Con i vicini di casa si dovrà fare ogni sforzo per andare d’accordo, impedendo al cane di abbaiare spesso, ai figli di fare chiasso, di moderare il fragore e la frequenza della radio e della televisione. Si eviterà con essi il pettegolezzo. Si eviteranno conflitti di qualsivoglia natura. Si avrà comprensione e soprattutto disponibilità all’aiuto. 

«L’impostazione generale dei rapporti coi maestri dei figli è fondata sul gran principio del fronte unico tra genitori e insegnanti. […] Dei maestri dei propri figli si parlerà sempre con riguardo, in presenza dei ragazzi. […] Il vero signore convocato dal maestro non dovrà meravigliarsi mai di sentire che il figlio è un piccolo lazzarone».

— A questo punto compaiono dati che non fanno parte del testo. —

-- ===== VERDICT (by name: the statement is the Claim_ definition above) =====
theorem resolve_category_from_policy_hints_py_spec : Claim_equal_resolve_category_from_policy_hints_py := by
  intro raw_rows policy_map _
  unfold Spec_resolve_category_from_policy_hints_py
  exact pvMain raw_rows policy_map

«Il vero signore con il medico, una volta affidatosi a lui, gli accorderà una ragionevole fiducia, non consulterà un altro medico in segreto, tacendolo al primo. Con l’avvocato si è portati a trattare più calmi. La fiducia cieca, di chi è poco o punto informato delle difficoltà porta a delusioni. Anche dall’avvocato, quindi, il vero signore andrà foderato di scetticismo sulle capacità taumaturgiche dell’uomo cui si rivolge, e si attenderà da lui soltanto ciò che che se ne può ragionevolmente attendere» Questo eviterà, in caso di esito infausto, di prorompere in quelle invettive indecorose.

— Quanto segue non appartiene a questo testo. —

-- pv_equiv track=rewrite | github.com/bhuztez/fml | fml/compile/asm.py | iter_line_incr
-- ===== SOURCE A (Python) =====
-- def iter_line_incr(line_incr):
--     if line_incr > 0:
--         while line_incr > 127:
--             line_incr -= 127
--             yield 127
--         yield line_incr
--     else:
--         while line_incr < -128:
--             line_incr += 128
--             yield 128
--         yield 256 + line_incr
-- ===== SOURCE B (Python) =====
-- def iter_line_incr(line_incr):
--     if line_incr > 0:
--         n = (line_incr - 1) // 127
--         for _ in range(n):
--             yield 127
--         yield line_incr - 127 * n
--     else:
--         m = max(0, -((line_incr + 128) // 128))
--         for _ in range(m):
--             yield 128
--         yield 256 + line_incr + 128 * m
-- ===== Notes on version B (the rewrite author's own statement) =====
-- stated objective: simpler
-- what changed: Replaces A's repeated-subtraction while loops with a closed-form chunk count obtained by one floor division per branch, then emits that many full-size chunks followed by the remainder.
import Mathlib
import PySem

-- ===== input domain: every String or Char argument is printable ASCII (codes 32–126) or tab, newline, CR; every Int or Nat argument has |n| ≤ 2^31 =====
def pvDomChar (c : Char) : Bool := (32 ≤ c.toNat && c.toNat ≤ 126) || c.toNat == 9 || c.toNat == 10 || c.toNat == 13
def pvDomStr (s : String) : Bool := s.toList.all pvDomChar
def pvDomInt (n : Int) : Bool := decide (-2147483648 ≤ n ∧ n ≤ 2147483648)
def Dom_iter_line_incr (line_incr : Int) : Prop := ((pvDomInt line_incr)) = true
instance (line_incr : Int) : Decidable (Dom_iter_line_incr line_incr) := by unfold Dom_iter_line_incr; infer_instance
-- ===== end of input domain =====

-- B replaces A's repeated-subtraction loops by a closed-form chunk count from one
-- floor division, then emits the chunks (objective: simpler; generator = list of yields).

-- ===== PORT A =====
-- while line_incr > 127: line_incr -= 127; yield 127  … then yield line_incr
def iterPosA (x : Int) : List Int :=
  if x > 127 then 127 :: iterPosA (x - 127) else [x]
termination_by x.toNat
decreasing_by omega

-- while line_incr < -128: line_incr += 128; yield 128 … then yield 256 + line_incr
def iterNegA (x : Int) : List Int :=
  if x < -128 then 128 :: iterNegA (x + 128) else [256 + x]
termination_by (-x).toNat
decreasing_by omega

def iter_line_incr (line_incr : Int) : List Int :=
  if line_incr > 0 then iterPosA line_incr else iterNegA line_incr

-- ===== PORT B =====
def iter_line_incr_alt (line_incr : Int) : List Int :=
  if line_incr > 0 then
    let n := PySem.Int.floordiv (line_incr - 1) 127
    List.replicate n.toNat 127 ++ [line_incr - 127 * n]
  else
    let m := max 0 (-(PySem.Int.floordiv (line_incr + 128) 128))
    List.replicate m.toNat 128 ++ [256 + line_incr + 128 * m]

-- ===== PRECONDITION & SPEC =====
def Spec_iter_line_incr (line_incr : Int) (out : List Int) : Prop := out = iter_line_incr_alt line_incr
instance (line_incr : Int) (out : List Int) : Decidable (Spec_iter_line_incr line_incr out) := by unfold Spec_iter_line_incr; infer_instance

-- ===== CLAIM (what is proved, stated in full; the proofs are below) =====
def Claim_equal_iter_line_incr : Prop := ∀ (line_incr : Int), Dom_iter_line_incr line_incr → Spec_iter_line_incr line_incr (iter_line_incr line_incr)

-- ===== LEMMAS AND PROOFS =====

lemma iterPosA_closed (x : Int) (hx : 0 < x) :
    iterPosA x =
      List.replicate (PySem.Int.floordiv (x - 1) 127).toNat 127
        ++ [x - 127 * PySem.Int.floordiv (x - 1) 127] := by
  rw [iterPosA]
  rw [PySem.Int.floordiv_eq_ediv_of_pos (a := x - 1) (by norm_num)]
  split_ifs with h
  · have ih := iterPosA_closed (x - 127) (by omega)
    rw [PySem.Int.floordiv_eq_ediv_of_pos (a := x - 127 - 1) (by norm_num)] at ih
    have hq : (x - 1) / 127 = (x - 127 - 1) / 127 + 1 := by omega
    have hnn : 0 ≤ (x - 127 - 1) / 127 := by omega
    rw [ih, hq]
    have ht : ((x - 127 - 1) / 127 + 1).toNat = ((x - 127 - 1) / 127).toNat + 1 := by omega
    rw [ht, List.replicate_succ, List.cons_append]
    congr 2
    simp only [List.cons.injEq, and_true]
    omega
  · have hz : (x - 1) / 127 = 0 := by omega
    rw [hz]
    simp
termination_by x.toNat
decreasing_by omega

lemma iterNegA_closed (x : Int) (hx : x ≤ 0) :
    iterNegA x =
      List.replicate (max 0 (-(PySem.Int.floordiv (x + 128) 128))).toNat 128
        ++ [256 + x + 128 * max 0 (-(PySem.Int.floordiv (x + 128) 128))] := by
  rw [iterNegA]
  rw [PySem.Int.floordiv_eq_ediv_of_pos (a := x + 128) (by norm_num)]
  split_ifs with h
  · have ih := iterNegA_closed (x + 128) (by omega)
    rw [PySem.Int.floordiv_eq_ediv_of_pos (a := x + 128 + 128) (by norm_num)] at ih
    have hle : (x + 128 + 128) / 128 ≤ 0 := by omega
    have hmax' : max 0 (-((x + 128 + 128) / 128)) = -((x + 128 + 128) / 128) := by omega
    have hmax : max 0 (-((x + 128) / 128)) = -((x + 128) / 128) := by omega
    have hq : -((x + 128) / 128) = -((x + 128 + 128) / 128) + 1 := by omega
    have hnn : 0 ≤ -((x + 128 + 128) / 128) := by omega
    rw [ih, hmax, hmax', hq]
    have ht : (-((x + 128 + 128) / 128) + 1).toNat = (-((x + 128 + 128) / 128)).toNat + 1 := by
      omega
    rw [ht, List.replicate_succ, List.cons_append]
    congr 2
    simp only [List.cons.injEq, and_true]
    omega
  · have hz : max 0 (-((x + 128) / 128)) = 0 := by omega
    rw [hz]
    simp
termination_by (-x).toNat
decreasing_by omega

-- ===== VERDICT (by name: the statement is the Claim_ definition above) =====
theorem iter_line_incr_spec : Claim_equal_iter_line_incr := by
  intro line_incr _
  unfold Spec_iter_line_incr iter_line_incr iter_line_incr_alt
  split_ifs with h
  · exact iterPosA_closed line_incr h
  · exact iterNegA_closed line_incr (by omega)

«L’Italia è il paese dei seccatori. I seccatori sono individui pesanti e noiosi nella conversazione, insistenti nel chiedere una determinata cosa. Insidiano la nostra vita. Il fenomeno del seccatore, in Italia, deriva dal carattere nazionale. Negli altri paesi, l’uomo potente, l’uomo che è in carica, l’uomo che può fare un favore ed è sollecitato e tirato con la giacca perché lo faccia, a un certo punto di divincola e nettamente risponde no. Da noi, ciò non può essere, per la nostra tendenza all’accomodamento e alla transazione. Da noi, chi è secco e brutale coi seccatori passa per superbo, o per crudele». Il vero signore non chiederà mai favori, farà ogni sforzo a realizzare i propri progetti con le forze che ha a disposizione.

«Con i mendicanti il vero signore sarà con loro umano sempre; e se è possibile cortese».

Buone maniere da manuale, scritte più di ottanta anni fa, che per alcuni versi reggono ancora e potrebbero essere riprese da coloro che le hanno smarrite.